-- pv_equiv track=rewrite | github.com/MForofontov/Python-functions | iterable_functions/check_if_all_sets_are_same.py | check_if_all_sets_are_same
-- ===== SOURCE A (Python) =====
-- from typing import List, Set, Any
--
-- def check_if_all_sets_are_same(sets_list: List[Set[Any]]) -> bool:
--     """
--     Checks if all sets within a list are identical.
--
--     Parameters
--     ----------
--     sets_list : list
--         A list of sets to be checked for identity.
--
--     Returns
--     -------
--     bool
--         True if all sets in the list are identical, False otherwise.
--
--     Raises
--     ------
--     TypeError
--         If sets_list is not a list of sets.
--     """
--     if not isinstance(sets_list, list) or not all(isinstance(s, set) for s in sets_list):
--         raise TypeError("sets_list must be a list of sets")
--
--     if len(sets_list) <= 1:
--         return True
--
--     reference_set = sets_list[0]
--
--     for s in sets_list[1:]:
--         if s != reference_set:
--             return False
--
--     return True
-- ===== SOURCE B (Python) =====
-- def check_if_all_sets_are_same(sets_list):
--     if not isinstance(sets_list, list) or not all(isinstance(s, set) for s in sets_list):
--         raise TypeError("sets_list must be a list of sets")
--     return len({frozenset(s) for s in sets_list}) <= 1
-- ===== Notes on version B (the rewrite author's own statement) =====
-- stated objective: idiomatic
-- what changed: B canonicalizes each set to a frozenset and builds the set of distinct sets, returning whether its size is at most 1, instead of A's early-exit loop comparing each set against the first.
import Mathlib
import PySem

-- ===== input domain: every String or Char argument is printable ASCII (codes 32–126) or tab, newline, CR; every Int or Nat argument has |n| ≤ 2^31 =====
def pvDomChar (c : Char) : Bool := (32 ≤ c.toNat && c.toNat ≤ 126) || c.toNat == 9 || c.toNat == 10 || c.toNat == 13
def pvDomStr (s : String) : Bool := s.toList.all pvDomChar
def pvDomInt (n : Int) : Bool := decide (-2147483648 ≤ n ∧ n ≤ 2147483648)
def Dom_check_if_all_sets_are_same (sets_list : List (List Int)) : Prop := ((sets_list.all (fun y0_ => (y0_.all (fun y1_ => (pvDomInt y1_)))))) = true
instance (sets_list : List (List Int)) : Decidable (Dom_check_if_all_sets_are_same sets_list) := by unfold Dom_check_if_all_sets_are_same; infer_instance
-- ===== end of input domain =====

-- B checks all sets identical by building the collection of distinct sets and testing its size ≤ 1,
-- instead of A's early-exit loop against the first set; idiomatic, same cost. Each inner list models a
-- Python set (distinct elements); equality of sets is PySem.Set.equal.

-- ===== PORT A =====
-- for s in sets_list[1:]: if s != reference_set: return False
def pvALoop (ref : List Int) : List (List Int) → Bool
  | [] => true
  | s :: rest => if (PySem.Set.equal s ref) = false then false else pvALoop ref rest

def check_if_all_sets_are_same (sets_list : List (List Int)) : Bool :=
  if sets_list.length ≤ 1 then true
  else
    -- reference_set = sets_list[0]; the branch guarantees the list is nonempty
    let reference_set := sets_list.headD []
    -- sets_list[1:]  (PySem.List.slice_from_one : slice xs (some 1) none = xs.tail)
    pvALoop reference_set sets_list.tail

-- ===== PORT B =====
-- {frozenset(s) for s in sets_list}: accumulate distinct sets (membership up to set equality)
def pvAddDistinct (acc : List (List Int)) (s : List Int) : List (List Int) :=
  if acc.any (fun t => PySem.Set.equal t s) then acc else acc ++ [s]

def check_if_all_sets_are_same_alt (sets_list : List (List Int)) : Bool :=
  decide ((sets_list.foldl pvAddDistinct []).length ≤ 1)

-- ===== PRECONDITION & SPEC =====
def Spec_check_if_all_sets_are_same (sets_list : List (List Int)) (out : Bool) : Prop := out = check_if_all_sets_are_same_alt sets_list
instance (sets_list : List (List Int)) (out : Bool) : Decidable (Spec_check_if_all_sets_are_same sets_list out) := by unfold Spec_check_if_all_sets_are_same; infer_instance

-- ===== CLAIM (what is proved, stated in full; the proofs are below) =====
def Claim_equal_check_if_all_sets_are_same : Prop := ∀ (sets_list : List (List Int)), Dom_check_if_all_sets_are_same sets_list → Spec_check_if_all_sets_are_same sets_list (check_if_all_sets_are_same sets_list)

-- ===== LEMMAS AND PROOFS =====

theorem pvSetEqual_symm (s t : List Int) : PySem.Set.equal s t = PySem.Set.equal t s := by
  cases h1 : PySem.Set.equal s t <;> cases h2 : PySem.Set.equal t s
  · rfl
  · exact absurd ((PySem.Set.equal_iff s t).mpr
      (fun x => ((PySem.Set.equal_iff t s).mp h2 x).symm)) (by simp [h1])
  · exact absurd ((PySem.Set.equal_iff t s).mpr
      (fun x => ((PySem.Set.equal_iff s t).mp h1 x).symm)) (by simp [h2])
  · rfl

theorem pvALoop_eq_all (ref : List Int) (l : List (List Int)) :
    pvALoop ref l = l.all (fun s => PySem.Set.equal s ref) := by
  induction l with
  | nil => rfl
  | cons s rest ih =>
    simp only [pvALoop, List.all_cons]
    cases h : PySem.Set.equal s ref <;> simp [ih]

theorem pvFoldl_length_mono (acc : List (List Int)) (l : List (List Int)) :
    acc.length ≤ (l.foldl pvAddDistinct acc).length := by
  induction l generalizing acc with
  | nil => exact le_rfl
  | cons s rest ih =>
    refine le_trans ?_ (ih (pvAddDistinct acc s))
    unfold pvAddDistinct
    split <;> simp

theorem pvFoldl_singleton (r : List Int) (l : List (List Int)) :
    ((l.foldl pvAddDistinct [r]).length ≤ 1) ↔ (l.all (fun s => PySem.Set.equal s r) = true) := by
  induction l with
  | nil => simp
  | cons s rest ih =>
    simp only [List.foldl_cons, List.all_cons, Bool.and_eq_true]
    by_cases h : PySem.Set.equal s r = true
    · have : pvAddDistinct [r] s = [r] := by
        unfold pvAddDistinct
        simp [pvSetEqual_symm r s, h]
      rw [this]
      simp [ih, h]
    · have hne : pvAddDistinct [r] s = [r, s] := by
        unfold pvAddDistinct
        simp [pvSetEqual_symm r s, eq_false h]
      rw [hne]
      constructor
      · intro hle
        have := pvFoldl_length_mono [r, s] rest
        simp at this
        omega
      · rintro ⟨h1, _⟩; exact absurd h1 h

theorem check_if_all_sets_are_same_eq (sets_list : List (List Int)) :
    check_if_all_sets_are_same sets_list = check_if_all_sets_are_same_alt sets_list := by
  cases sets_list with
  | nil => rfl
  | cons r rest =>
    cases rest with
    | nil => rfl
    | cons s rest' =>
      unfold check_if_all_sets_are_same check_if_all_sets_are_same_alt
      simp only [List.length_cons, List.headD_cons, List.tail_cons, List.foldl_cons,
        show pvAddDistinct [] r = [r] by unfold pvAddDistinct; simp]
      rw [if_neg (by omega), pvALoop_eq_all]
      rcases Bool.eq_false_or_eq_true ((s :: rest').all (fun t => PySem.Set.equal t r)) with h | h
      · rw [h, eq_comm, decide_eq_true_iff]
        have := (pvFoldl_singleton r (s :: rest')).mpr h
        simpa using this
      · rw [h, eq_comm, decide_eq_false_iff_not]
        rw [← Bool.not_eq_true] at h
        exact fun hle => h ((pvFoldl_singleton r (s :: rest')).mp (by simpa using hle))

-- ===== VERDICT (by name: the statement is the Claim_ definition above) =====
theorem check_if_all_sets_are_same_spec : Claim_equal_check_if_all_sets_are_same := by
  intro sets_list _
  unfold Spec_check_if_all_sets_are_same
  exact check_if_all_sets_are_same_eq sets_list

▸ WHAT YOU HAVE TO DO: Line by line, reproduce the data above exactly.

▸ RESPONSE TO THE TASK:
-- pv_equiv track=rewrite | github.com/MForofontov/Python-functions | iterable_functions/check_if_all_sets_are_same.py | check_if_all_sets_are_same
-- ===== SOURCE A (Python) =====
-- from typing import List, Set, Any
--
-- def check_if_all_sets_are_same(sets_list: List[Set[Any]]) -> bool:
--     """
--     Checks if all sets within a list are identical.
--
--     Parameters
--     ----------
--     sets_list : list
--         A list of sets to be checked for identity.
--
--     Returns
--     -------
--     bool
--         True if all sets in the list are identical, False otherwise.
--
--     Raises
--     ------
--     TypeError
--         If sets_list is not a list of sets.
--     """
--     if not isinstance(sets_list, list) or not all(isinstance(s, set) for s in sets_list):
--         raise TypeError("sets_list must be a list of sets")
--
--     if len(sets_list) <= 1:
--         return True
--
--     reference_set = sets_list[0]
--
--     for s in sets_list[1:]:
--         if s != reference_set:
--             return False
--
--     return True
-- ===== SOURCE B (Python) =====
-- def check_if_all_sets_are_same(sets_list):
--     if not isinstance(sets_list, list) or not all(isinstance(s, set) for s in sets_list):
--         raise TypeError("sets_list must be a list of sets")
--     return len({frozenset(s) for s in sets_list}) <= 1
-- ===== Notes on version B (the rewrite author's own statement) =====
-- stated objective: idiomatic
-- what changed: B canonicalizes each set to a frozenset and builds the set of distinct sets, returning whether its size is at most 1, instead of A's early-exit loop comparing each set against the first.
import Mathlib
import PySem

-- ===== input domain: every String or Char argument is printable ASCII (codes 32–126) or tab, newline, CR; every Int or Nat argument has |n| ≤ 2^31 =====
def pvDomChar (c : Char) : Bool := (32 ≤ c.toNat && c.toNat ≤ 126) || c.toNat == 9 || c.toNat == 10 || c.toNat == 13
def pvDomStr (s : String) : Bool := s.toList.all pvDomChar
def pvDomInt (n : Int) : Bool := decide (-2147483648 ≤ n ∧ n ≤ 2147483648)
def Dom_check_if_all_sets_are_same (sets_list : List (List Int)) : Prop := ((sets_list.all (fun y0_ => (y0_.all (fun y1_ => (pvDomInt y1_)))))) = true
instance (sets_list : List (List Int)) : Decidable (Dom_check_if_all_sets_are_same sets_list) := by unfold Dom_check_if_all_sets_are_same; infer_instance
-- ===== end of input domain =====

-- B checks all sets identical by building the collection of distinct sets and testing its size ≤ 1,
-- instead of A's early-exit loop against the first set; idiomatic, same cost. Each inner list models a
-- Python set (distinct elements); equality of sets is PySem.Set.equal.

-- ===== PORT A =====
-- for s in sets_list[1:]: if s != reference_set: return False
def pvALoop (ref : List Int) : List (List Int) → Bool
  | [] => true
  | s :: rest => if (PySem.Set.equal s ref) = false then false else pvALoop ref rest

def check_if_all_sets_are_same (sets_list : List (List Int)) : Bool :=
  if sets_list.length ≤ 1 then true
  else
    -- reference_set = sets_list[0]; the branch guarantees the list is nonempty
    let reference_set := sets_list.headD []
    -- sets_list[1:]  (PySem.List.slice_from_one : slice xs (some 1) none = xs.tail)
    pvALoop reference_set sets_list.tail

-- ===== PORT B =====
-- {frozenset(s) for s in sets_list}: accumulate distinct sets (membership up to set equality)
def pvAddDistinct (acc : List (List Int)) (s : List Int) : List (List Int) :=
  if acc.any (fun t => PySem.Set.equal t s) then acc else acc ++ [s]

def check_if_all_sets_are_same_alt (sets_list : List (List Int)) : Bool :=
  decide ((sets_list.foldl pvAddDistinct []).length ≤ 1)

-- ===== PRECONDITION & SPEC =====
def Spec_check_if_all_sets_are_same (sets_list : List (List Int)) (out : Bool) : Prop := out = check_if_all_sets_are_same_alt sets_list
instance (sets_list : List (List Int)) (out : Bool) : Decidable (Spec_check_if_all_sets_are_same sets_list out) := by unfold Spec_check_if_all_sets_are_same; infer_instance

-- ===== CLAIM (what is proved, stated in full; the proofs are below) =====
def Claim_equal_check_if_all_sets_are_same : Prop := ∀ (sets_list : List (List Int)), Dom_check_if_all_sets_are_same sets_list → Spec_check_if_all_sets_are_same sets_list (check_if_all_sets_are_same sets_list)

-- ===== LEMMAS AND PROOFS =====

theorem pvSetEqual_symm (s t : List Int) : PySem.Set.equal s t = PySem.Set.equal t s := by
  cases h1 : PySem.Set.equal s t <;> cases h2 : PySem.Set.equal t s
  · rfl
  · exact absurd ((PySem.Set.equal_iff s t).mpr
      (fun x => ((PySem.Set.equal_iff t s).mp h2 x).symm)) (by simp [h1])
  · exact absurd ((PySem.Set.equal_iff t s).mpr
      (fun x => ((PySem.Set.equal_iff s t).mp h1 x).symm)) (by simp [h2])
  · rfl

theorem pvALoop_eq_all (ref : List Int) (l : List (List Int)) :
    pvALoop ref l = l.all (fun s => PySem.Set.equal s ref) := by
  induction l with
  | nil => rfl
  | cons s rest ih =>
    simp only [pvALoop, List.all_cons]
    cases h : PySem.Set.equal s ref <;> simp [ih]

theorem pvFoldl_length_mono (acc : List (List Int)) (l : List (List Int)) :
    acc.length ≤ (l.foldl pvAddDistinct acc).length := by
  induction l generalizing acc with
  | nil => exact le_rfl
  | cons s rest ih =>
    refine le_trans ?_ (ih (pvAddDistinct acc s))
    unfold pvAddDistinct
    split <;> simp

theorem pvFoldl_singleton (r : List Int) (l : List (List Int)) :
    ((l.foldl pvAddDistinct [r]).length ≤ 1) ↔ (l.all (fun s => PySem.Set.equal s r) = true) := by
  induction l with
  | nil => simp
  | cons s rest ih =>
    simp only [List.foldl_cons, List.all_cons, Bool.and_eq_true]
    by_cases h : PySem.Set.equal s r = true
    · have : pvAddDistinct [r] s = [r] := by
        unfold pvAddDistinct
        simp [pvSetEqual_symm r s, h]
      rw [this]
      simp [ih, h]
    · have hne : pvAddDistinct [r] s = [r, s] := by
        unfold pvAddDistinct
        simp [pvSetEqual_symm r s, eq_false h]
      rw [hne]
      constructor
      · intro hle
        have := pvFoldl_length_mono [r, s] rest
        simp at this
        omega
      · rintro ⟨h1, _⟩; exact absurd h1 h

theorem check_if_all_sets_are_same_eq (sets_list : List (List Int)) :
    check_if_all_sets_are_same sets_list = check_if_all_sets_are_same_alt sets_list := by
  cases sets_list with
  | nil => rfl
  | cons r rest =>
    cases rest with
    | nil => rfl
    | cons s rest' =>
      unfold check_if_all_sets_are_same check_if_all_sets_are_same_alt
      simp only [List.length_cons, List.headD_cons, List.tail_cons, List.foldl_cons,
        show pvAddDistinct [] r = [r] by unfold pvAddDistinct; simp]
      rw [if_neg (by omega), pvALoop_eq_all]
      rcases Bool.eq_false_or_eq_true ((s :: rest').all (fun t => PySem.Set.equal t r)) with h | h
      · rw [h, eq_comm, decide_eq_true_iff]
        have := (pvFoldl_singleton r (s :: rest')).mpr h
        simpa using this
      · rw [h, eq_comm, decide_eq_false_iff_not]
        rw [← Bool.not_eq_true] at h
        exact fun hle => h ((pvFoldl_singleton r (s :: rest')).mp (by simpa using hle))

-- ===== VERDICT (by name: the statement is the Claim_ definition above) =====
theorem check_if_all_sets_are_same_spec : Claim_equal_check_if_all_sets_are_same := by
  intro sets_list _
  unfold Spec_check_if_all_sets_are_same
  exact check_if_all_sets_are_same_eq sets_list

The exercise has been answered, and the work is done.